Once complete, click `RUN`. SimBA will copy the files prior to applying to rules into the `project_folder/csv/machine_results/Prior_to_mutual_exclusivity_datetime_stamp` sub-directory. The new files, with the corrected classifications, are saved in the `project_folder/csv/machine_results/` directory. > Note: In the workflow for this method, SimBA will first slice the detected data, and retain the rows where `Attack` and `Sniffing` columns has value `1` and the `Probability_Attack` columns shows a value above the threshold. Next, SimBA will change the values in the columns for the checked classifiers that is **not** the "WINNER" to `0`. Thus, in this example above, SimBA will ignore any `Rear` events and the mutual exlusivity rule will leave `Rear` classifications intact. ## Scenario 3: When several mutually exclusive classifications are occuring in a given frame, set a defined classifier to present and the others to absent only when the defined classifier is above a certain threshold. Begin by **un-ticking** the `HIGHEST PROBABILITY` checkbox (this will make the `WINNER` and `THRESHOLD` available options available, and `TIE BREAK` and `SKIP ON EQUAL` unavailable). Next, tick the checkboxes for the classifiers that are mutually exclusive. Next, use the dropdown under the `WINNER` header to select the classifier that should **WIN** when the chosen classifiers are occuring at the same time. Lastly, set the threshold for the `WINNER` classifier. For example, if I want to set `Attack` to present and `Rear` to absent when both `Attack` and `Rear` is classified as present **AND** the `Attack` classification probability is above 0.6, then I tick the checkboxes for `Attack` and `Rear`, (ii) select `Attack` in the `WINNER` dropdown, (iii) set the `THRESHOLD` to `0.6` and click `Run`.

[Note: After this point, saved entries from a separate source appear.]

-- pv_equiv track=rewrite | github.com/sophiefy/VITS-Trilingual | text/cleaners.py | add_tone
-- ===== SOURCE A (Python) =====
-- _japanese_vowels = ['a', 'i', 'u', 'e', 'o']
--
-- _hatsuon = ['N']
--
-- def add_tone(text, low=True):
--     new_text = []
--     length = len(text)
--     for i, char in enumerate(text):
--         new_text.append(char)
--         if char in (_japanese_vowels + _hatsuon):
--             if low:
--                 new_text.append('1')
--             else:
--                 new_text.append('3')
--         else:
--             continue
--     return ''.join(new_text)
-- ===== SOURCE B (Python) =====
-- _japanese_vowels = ['a', 'i', 'u', 'e', 'o']
--
-- _hatsuon = ['N']
--
-- def add_tone(text, low=True):
--     marker = '1' if low else '3'
--     for c in _japanese_vowels + _hatsuon:
--         text = text.replace(c, c + marker)
--     return text
-- ===== Notes on version B (the rewrite author's own statement) =====
-- stated objective: faster
-- what changed: Replaces A's single per-character Python loop (append char, branch on membership in a freshly concatenated list, join) by six staged whole-string str.replace passes, one per vowel/hatsuon character, each rewriting c to c+marker; correct because the passes target distinct characters and never re-touch inserted text.
import Mathlib
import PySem

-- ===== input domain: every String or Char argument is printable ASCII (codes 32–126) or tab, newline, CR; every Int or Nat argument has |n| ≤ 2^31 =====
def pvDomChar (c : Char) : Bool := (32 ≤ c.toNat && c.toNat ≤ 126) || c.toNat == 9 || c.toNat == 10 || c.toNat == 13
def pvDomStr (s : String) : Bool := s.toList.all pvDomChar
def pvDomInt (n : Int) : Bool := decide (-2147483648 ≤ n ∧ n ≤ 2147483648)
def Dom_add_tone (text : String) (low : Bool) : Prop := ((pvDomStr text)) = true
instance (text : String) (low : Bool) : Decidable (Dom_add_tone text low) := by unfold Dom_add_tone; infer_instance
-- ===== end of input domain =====

-- B replaces A's single per-character loop-and-branch by six staged whole-string str.replace passes (one per special character); same O(n), a different decomposition.

-- ===== PORT A =====
def japaneseVowels : List Char := ['a', 'i', 'u', 'e', 'o']
def hatsuon : List Char := ['N']

-- literal port of A: fold over the characters, appending the char and possibly a tone digit, then ''.join
def add_tone (text : String) (low : Bool) : String :=
  let new_text : List String :=
    text.toList.foldl (fun acc c =>
      let acc := acc ++ [String.ofList [c]]
      if c ∈ japaneseVowels ++ hatsuon then
        if low then acc ++ ["1"] else acc ++ ["3"]
      else acc) []
  PySem.Str.join "" new_text

-- ===== PORT B =====
-- port of B: for each special character, one whole-string replace pass c → c+marker
def add_tone_alt (text : String) (low : Bool) : String :=
  let marker : Char := if low then '1' else '3'
  (japaneseVowels ++ hatsuon).foldl
    (fun t c => PySem.Str.replace t (String.ofList [c]) (String.ofList [c, marker])) text

-- ===== PRECONDITION & SPEC =====
def Spec_add_tone (text : String) (low : Bool) (out : String) : Prop := out = add_tone_alt text low
instance (text : String) (low : Bool) (out : String) : Decidable (Spec_add_tone text low out) := by unfold Spec_add_tone; infer_instance

-- ===== CLAIM (what is proved, stated in full; the proofs are below) =====
def Claim_equal_add_tone : Prop := ∀ (text : String) (low : Bool), Dom_add_tone text low → Spec_add_tone text low (add_tone text low)

-- ===== LEMMAS AND PROOFS =====

-- replace.go with a single-character pattern expands every hit, in one pass
lemma go_single (c m : Char) (l acc : List Char) (fuel : Nat) (h : l.length ≤ fuel) :
    PySem.Chars.replace.go [c] [c, m] fuel l acc
      = acc.reverse ++ l.flatMap (fun x => if x = c then [c, m] else [x]) := by
  induction l generalizing fuel acc with
  | nil =>
    cases fuel <;> simp [PySem.Chars.replace.go]
  | cons x t ih =>
    cases fuel with
    | zero => simp at h
    | succ n =>
      rw [PySem.Chars.replace.go]
      by_cases hx : x = c
      · subst hx
        have hp : [x].isPrefixOf (x :: t) = true := by
          simp [List.isPrefixOf]
        rw [if_pos hp]
        have hd : List.drop [x].length (x :: t) = t := by simp
        rw [hd, ih _ _ (by simpa using Nat.le_of_succ_le_succ h)]
        simp
      · have hp : [c].isPrefixOf (x :: t) = false := by
          simp [List.isPrefixOf]
          exact fun hh => hx hh.symm
        rw [if_neg (by simp [hp])]
        rw [ih _ _ (by simpa using Nat.le_of_succ_le_succ h)]
        simp [hx]

-- replace with a single-character pattern = flatMap of the pointwise expansion
lemma replace_single (c m : Char) (l : List Char) :
    PySem.Chars.replace l [c] [c, m] = l.flatMap (fun x => if x = c then [c, m] else [x]) := by
  rw [PySem.Chars.replace]
  simp [go_single c m l [] l.length (le_refl _)]

-- chaining one replace pass per character of cs (cs duplicate-free, marker not in cs)
-- collapses to a single flatMap keyed on membership in cs
lemma chain (m : Char) (cs : List Char) (hnd : cs.Nodup) (hm : m ∉ cs) (l : List Char) :
    cs.foldl (fun t c => PySem.Chars.replace t [c] [c, m]) l
      = l.flatMap (fun x => if x ∈ cs then [x, m] else [x]) := by
  induction cs generalizing l with
  | nil => simp
  | cons c cs ih =>
    have hc : c ∉ cs := (List.nodup_cons.mp hnd).1
    have hm' : m ∉ cs := fun h => hm (List.mem_cons_of_mem _ h)
    have hmc : m ≠ c := fun h => hm (h ▸ List.mem_cons_self)
    simp only [List.foldl_cons]
    rw [replace_single, ih (List.nodup_cons.mp hnd).2 hm', List.flatMap_assoc]
    apply List.flatMap_congr
    intro x _
    by_cases hx : x = c
    · subst hx
      simp [List.flatMap_cons, hc, hm']
    · simp [hx, List.mem_cons]

-- A's fold, with accumulator generalized, produces the per-char expansions
lemma foldA_eq (low : Bool) (cs : List Char) (acc : List String) :
    (cs.foldl (fun acc c =>
      let acc := acc ++ [String.ofList [c]]
      if c ∈ japaneseVowels ++ hatsuon then
        if low then acc ++ ["1"] else acc ++ ["3"]
      else acc) acc)
    = acc ++ cs.flatMap (fun c =>
        [String.ofList [c]] ++ (if c ∈ japaneseVowels ++ hatsuon then [if low then "1" else "3"] else [])) := by
  induction cs generalizing acc with
  | nil => simp
  | cons c cs ih =>
    simp only [List.foldl_cons, List.flatMap_cons]
    rw [ih]
    by_cases h : c ∈ japaneseVowels ++ hatsuon <;> cases low <;> simp [h]

-- ''.join concatenates the character lists
lemma join_empty_sep (l : List (List Char)) :
    PySem.Chars.join [] l = l.flatten := by
  induction l with
  | nil => simp [PySem.Chars.join_nil]
  | cons x xs ih =>
    cases xs with
    | nil => simp [PySem.Chars.join_singleton]
    | cons y ys => rw [PySem.Chars.join_cons_cons]; simp_all

-- ===== VERDICT (by name: the statement is the Claim_ definition above) =====
theorem add_tone_spec : Claim_equal_add_tone := by
  intro text low _
  unfold Spec_add_tone add_tone add_tone_alt
  simp only []
  apply String.toList_injective
  -- B side: move the String fold to a List Char fold, then collapse the six passes
  have hB : ∀ (cs : List Char) (s : String),
      (cs.foldl (fun t c => PySem.Str.replace t (String.ofList [c]) (String.ofList [c, if low then '1' else '3'])) s).toList
      = cs.foldl (fun t c => PySem.Chars.replace t [c] [c, if low then '1' else '3']) s.toList := by
    intro cs
    induction cs with
    | nil => intro s; rfl
    | cons c cs ih =>
      intro s
      simp only [List.foldl_cons]
      rw [ih, PySem.Str.toList_replace]
      simp [String.toList_ofList]
  rw [hB, chain (if low then '1' else '3') (japaneseVowels ++ hatsuon)
        (by cases low <;> decide) (by cases low <;> decide)]
  -- A side: the fold builds the per-char expansions, ''.join flattens them
  rw [foldA_eq, PySem.Str.join]
  simp only [List.nil_append, String.toList_ofList]
  have hsep : ("" : String).toList = ([] : List Char) := rfl
  rw [hsep, join_empty_sep]
  induction text.toList with
  | nil => simp
  | cons c cs ih =>
    simp only [List.map_cons, List.flatMap_cons, List.flatten_append, List.map_append]
    rw [← ih]
    by_cases h : c ∈ japaneseVowels ++ hatsuon <;> cases low <;>
      simp [h, String.toList_ofList]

When applied, frames when both `Attack` and `Rear` are classified as present and the `Attack` classification probability is equal or above 0.6, `Rear` classifications will be set to absent. > Note: In frames when both `Attack` and `Rear` is classified as present and the `Attack` classification probability is below the threshold (less than 0.6 in example above), then `Rear` classifications will remain marked as present.